Source data:

↓↓↓

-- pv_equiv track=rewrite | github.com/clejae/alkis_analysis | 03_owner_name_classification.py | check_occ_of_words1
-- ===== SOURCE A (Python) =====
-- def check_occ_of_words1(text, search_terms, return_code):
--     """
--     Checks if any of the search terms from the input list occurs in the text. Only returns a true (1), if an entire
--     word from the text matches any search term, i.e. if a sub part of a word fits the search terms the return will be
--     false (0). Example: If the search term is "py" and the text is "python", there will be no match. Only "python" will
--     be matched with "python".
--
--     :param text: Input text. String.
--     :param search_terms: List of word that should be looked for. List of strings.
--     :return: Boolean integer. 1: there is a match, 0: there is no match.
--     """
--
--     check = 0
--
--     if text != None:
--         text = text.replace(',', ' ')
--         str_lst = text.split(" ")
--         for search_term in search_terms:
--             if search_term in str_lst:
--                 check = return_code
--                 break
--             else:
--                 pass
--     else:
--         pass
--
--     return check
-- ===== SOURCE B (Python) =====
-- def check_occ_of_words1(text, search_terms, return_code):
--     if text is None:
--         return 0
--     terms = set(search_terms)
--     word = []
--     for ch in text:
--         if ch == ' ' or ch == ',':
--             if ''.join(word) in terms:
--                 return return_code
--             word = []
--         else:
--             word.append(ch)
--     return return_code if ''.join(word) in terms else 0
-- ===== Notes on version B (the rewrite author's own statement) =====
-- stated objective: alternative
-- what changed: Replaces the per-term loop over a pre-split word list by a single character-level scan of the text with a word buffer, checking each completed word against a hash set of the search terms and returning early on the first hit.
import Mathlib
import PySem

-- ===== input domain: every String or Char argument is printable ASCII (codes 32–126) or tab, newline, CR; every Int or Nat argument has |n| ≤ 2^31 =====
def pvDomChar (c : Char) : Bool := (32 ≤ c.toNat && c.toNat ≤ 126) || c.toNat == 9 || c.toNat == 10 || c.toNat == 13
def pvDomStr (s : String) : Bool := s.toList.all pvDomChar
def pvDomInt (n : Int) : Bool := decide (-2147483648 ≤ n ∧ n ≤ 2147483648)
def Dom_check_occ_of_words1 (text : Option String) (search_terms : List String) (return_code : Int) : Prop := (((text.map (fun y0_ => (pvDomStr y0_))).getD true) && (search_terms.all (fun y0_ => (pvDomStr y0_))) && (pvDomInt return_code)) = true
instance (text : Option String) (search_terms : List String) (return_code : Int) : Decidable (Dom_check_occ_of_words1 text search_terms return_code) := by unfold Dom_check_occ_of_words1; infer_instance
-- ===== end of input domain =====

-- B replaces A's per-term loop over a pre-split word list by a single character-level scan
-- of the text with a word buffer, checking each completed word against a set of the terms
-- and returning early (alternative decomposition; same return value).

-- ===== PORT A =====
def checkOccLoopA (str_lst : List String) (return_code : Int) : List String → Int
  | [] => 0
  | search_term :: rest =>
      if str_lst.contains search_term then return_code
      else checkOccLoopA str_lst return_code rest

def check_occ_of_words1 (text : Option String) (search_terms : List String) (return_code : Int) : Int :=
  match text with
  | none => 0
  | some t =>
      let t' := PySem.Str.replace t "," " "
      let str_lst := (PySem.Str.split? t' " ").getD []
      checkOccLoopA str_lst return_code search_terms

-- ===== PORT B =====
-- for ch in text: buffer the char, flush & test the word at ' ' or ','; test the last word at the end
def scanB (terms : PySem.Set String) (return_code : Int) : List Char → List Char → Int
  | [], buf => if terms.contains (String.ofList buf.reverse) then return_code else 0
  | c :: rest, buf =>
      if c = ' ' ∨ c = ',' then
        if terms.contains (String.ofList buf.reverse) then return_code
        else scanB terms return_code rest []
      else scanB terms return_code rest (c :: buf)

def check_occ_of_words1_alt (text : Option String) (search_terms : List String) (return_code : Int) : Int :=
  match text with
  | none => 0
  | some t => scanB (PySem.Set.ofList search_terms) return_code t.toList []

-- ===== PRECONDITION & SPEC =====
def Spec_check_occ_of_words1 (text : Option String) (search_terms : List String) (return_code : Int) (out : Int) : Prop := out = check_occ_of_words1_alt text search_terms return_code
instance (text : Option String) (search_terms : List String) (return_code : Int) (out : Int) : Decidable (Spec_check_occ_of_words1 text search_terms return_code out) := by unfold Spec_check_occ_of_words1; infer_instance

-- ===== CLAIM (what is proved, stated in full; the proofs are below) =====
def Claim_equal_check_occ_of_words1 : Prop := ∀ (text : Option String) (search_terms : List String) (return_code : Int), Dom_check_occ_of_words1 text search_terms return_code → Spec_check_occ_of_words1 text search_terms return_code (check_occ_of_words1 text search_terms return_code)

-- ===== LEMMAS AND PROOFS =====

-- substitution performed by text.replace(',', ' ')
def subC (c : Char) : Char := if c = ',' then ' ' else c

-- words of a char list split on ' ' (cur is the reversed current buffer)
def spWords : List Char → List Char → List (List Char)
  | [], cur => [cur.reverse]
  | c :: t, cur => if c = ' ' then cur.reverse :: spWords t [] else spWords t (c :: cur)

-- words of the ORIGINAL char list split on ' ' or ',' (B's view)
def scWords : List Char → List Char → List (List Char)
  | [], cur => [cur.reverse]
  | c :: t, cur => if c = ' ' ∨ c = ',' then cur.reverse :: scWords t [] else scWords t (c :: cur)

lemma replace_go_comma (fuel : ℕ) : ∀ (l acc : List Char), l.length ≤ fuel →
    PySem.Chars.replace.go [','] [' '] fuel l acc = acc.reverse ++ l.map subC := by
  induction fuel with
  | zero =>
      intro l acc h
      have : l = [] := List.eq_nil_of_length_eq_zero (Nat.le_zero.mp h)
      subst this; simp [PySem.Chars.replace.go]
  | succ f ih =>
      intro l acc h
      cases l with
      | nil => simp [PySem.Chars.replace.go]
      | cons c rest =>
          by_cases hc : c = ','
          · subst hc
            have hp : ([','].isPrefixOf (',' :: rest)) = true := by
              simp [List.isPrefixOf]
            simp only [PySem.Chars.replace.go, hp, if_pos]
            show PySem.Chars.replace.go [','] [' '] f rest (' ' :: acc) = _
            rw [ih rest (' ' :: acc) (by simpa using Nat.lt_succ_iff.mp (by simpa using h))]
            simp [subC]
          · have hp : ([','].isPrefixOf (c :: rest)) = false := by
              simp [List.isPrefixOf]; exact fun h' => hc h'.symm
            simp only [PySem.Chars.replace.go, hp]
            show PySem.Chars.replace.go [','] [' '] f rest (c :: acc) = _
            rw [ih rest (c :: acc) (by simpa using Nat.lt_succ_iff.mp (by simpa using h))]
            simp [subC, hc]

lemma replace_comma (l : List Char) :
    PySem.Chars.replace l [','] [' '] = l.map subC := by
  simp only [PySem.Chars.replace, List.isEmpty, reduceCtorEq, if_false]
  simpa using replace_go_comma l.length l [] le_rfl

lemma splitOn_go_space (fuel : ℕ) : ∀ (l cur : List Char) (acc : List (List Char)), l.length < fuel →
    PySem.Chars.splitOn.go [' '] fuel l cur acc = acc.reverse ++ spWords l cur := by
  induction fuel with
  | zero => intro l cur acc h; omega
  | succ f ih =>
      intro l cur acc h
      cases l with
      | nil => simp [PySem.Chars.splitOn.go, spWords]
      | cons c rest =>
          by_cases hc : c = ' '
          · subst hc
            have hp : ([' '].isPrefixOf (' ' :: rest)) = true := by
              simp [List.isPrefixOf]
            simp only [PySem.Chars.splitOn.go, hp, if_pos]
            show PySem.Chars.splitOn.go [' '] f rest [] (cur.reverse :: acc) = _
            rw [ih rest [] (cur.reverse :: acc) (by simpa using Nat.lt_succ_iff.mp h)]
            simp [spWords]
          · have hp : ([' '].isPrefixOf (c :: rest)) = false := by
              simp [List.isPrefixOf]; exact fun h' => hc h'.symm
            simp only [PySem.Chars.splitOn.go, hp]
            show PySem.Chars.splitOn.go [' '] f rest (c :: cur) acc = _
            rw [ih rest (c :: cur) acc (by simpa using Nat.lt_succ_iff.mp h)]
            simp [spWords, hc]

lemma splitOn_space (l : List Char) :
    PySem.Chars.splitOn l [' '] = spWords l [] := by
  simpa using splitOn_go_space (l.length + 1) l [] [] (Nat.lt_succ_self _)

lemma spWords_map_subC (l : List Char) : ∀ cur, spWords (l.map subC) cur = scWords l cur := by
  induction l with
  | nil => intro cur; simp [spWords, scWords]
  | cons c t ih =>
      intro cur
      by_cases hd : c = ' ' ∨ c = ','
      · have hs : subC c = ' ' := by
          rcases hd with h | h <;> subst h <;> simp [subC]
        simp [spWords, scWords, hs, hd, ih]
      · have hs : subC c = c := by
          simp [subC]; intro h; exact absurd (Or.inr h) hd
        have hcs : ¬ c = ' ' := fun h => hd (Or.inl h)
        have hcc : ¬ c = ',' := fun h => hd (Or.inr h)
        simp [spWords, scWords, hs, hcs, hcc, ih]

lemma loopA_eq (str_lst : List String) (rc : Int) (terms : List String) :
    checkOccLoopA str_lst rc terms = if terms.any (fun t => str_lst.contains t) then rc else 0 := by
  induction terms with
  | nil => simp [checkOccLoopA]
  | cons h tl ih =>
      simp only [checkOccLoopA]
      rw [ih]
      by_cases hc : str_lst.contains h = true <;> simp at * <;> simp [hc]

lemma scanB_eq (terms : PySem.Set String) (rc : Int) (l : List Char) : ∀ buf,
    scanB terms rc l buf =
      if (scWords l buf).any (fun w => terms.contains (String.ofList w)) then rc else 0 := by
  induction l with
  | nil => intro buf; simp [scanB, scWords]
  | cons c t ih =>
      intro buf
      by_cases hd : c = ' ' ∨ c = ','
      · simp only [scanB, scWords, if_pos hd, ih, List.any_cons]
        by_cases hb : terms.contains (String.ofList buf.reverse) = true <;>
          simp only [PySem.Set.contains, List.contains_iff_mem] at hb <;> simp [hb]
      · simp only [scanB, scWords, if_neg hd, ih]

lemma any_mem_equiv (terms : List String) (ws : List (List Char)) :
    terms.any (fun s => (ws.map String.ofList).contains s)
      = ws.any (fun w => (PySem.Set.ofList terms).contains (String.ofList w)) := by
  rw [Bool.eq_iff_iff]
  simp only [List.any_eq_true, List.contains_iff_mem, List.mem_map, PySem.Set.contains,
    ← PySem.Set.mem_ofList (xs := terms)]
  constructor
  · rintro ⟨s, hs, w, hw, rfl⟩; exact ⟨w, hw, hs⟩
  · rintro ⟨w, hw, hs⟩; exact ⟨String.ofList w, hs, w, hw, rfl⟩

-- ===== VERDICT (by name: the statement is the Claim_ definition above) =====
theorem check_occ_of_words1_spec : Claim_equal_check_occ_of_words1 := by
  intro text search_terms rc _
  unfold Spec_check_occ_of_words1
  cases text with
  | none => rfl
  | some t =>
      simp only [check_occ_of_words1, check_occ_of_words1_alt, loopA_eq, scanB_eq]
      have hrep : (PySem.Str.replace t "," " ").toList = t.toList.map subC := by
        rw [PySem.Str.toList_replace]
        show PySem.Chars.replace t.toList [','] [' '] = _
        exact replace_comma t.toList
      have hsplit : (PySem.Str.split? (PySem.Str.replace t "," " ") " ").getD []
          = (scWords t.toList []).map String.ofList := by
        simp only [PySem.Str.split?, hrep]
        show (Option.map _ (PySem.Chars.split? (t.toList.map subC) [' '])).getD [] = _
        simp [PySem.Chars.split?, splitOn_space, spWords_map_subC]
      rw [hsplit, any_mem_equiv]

↑↑↑

EXERCISE: From the records above, quote only the lines running from the line with "def check_occ_of_words1_alt (text" to the line with "-- substitution performed", both lines included.

SOLUTION TO THIS PROBLEM:
def check_occ_of_words1_alt (text : Option String) (search_terms : List String) (return_code : Int) : Int :=
  match text with
  | none => 0
  | some t => scanB (PySem.Set.ofList search_terms) return_code t.toList []

-- ===== PRECONDITION & SPEC =====
def Spec_check_occ_of_words1 (text : Option String) (search_terms : List String) (return_code : Int) (out : Int) : Prop := out = check_occ_of_words1_alt text search_terms return_code
instance (text : Option String) (search_terms : List String) (return_code : Int) (out : Int) : Decidable (Spec_check_occ_of_words1 text search_terms return_code out) := by unfold Spec_check_occ_of_words1; infer_instance

-- ===== CLAIM (what is proved, stated in full; the proofs are below) =====
def Claim_equal_check_occ_of_words1 : Prop := ∀ (text : Option String) (search_terms : List String) (return_code : Int), Dom_check_occ_of_words1 text search_terms return_code → Spec_check_occ_of_words1 text search_terms return_code (check_occ_of_words1 text search_terms return_code)

-- ===== LEMMAS AND PROOFS =====

-- substitution performed by text.replace(',', ' ')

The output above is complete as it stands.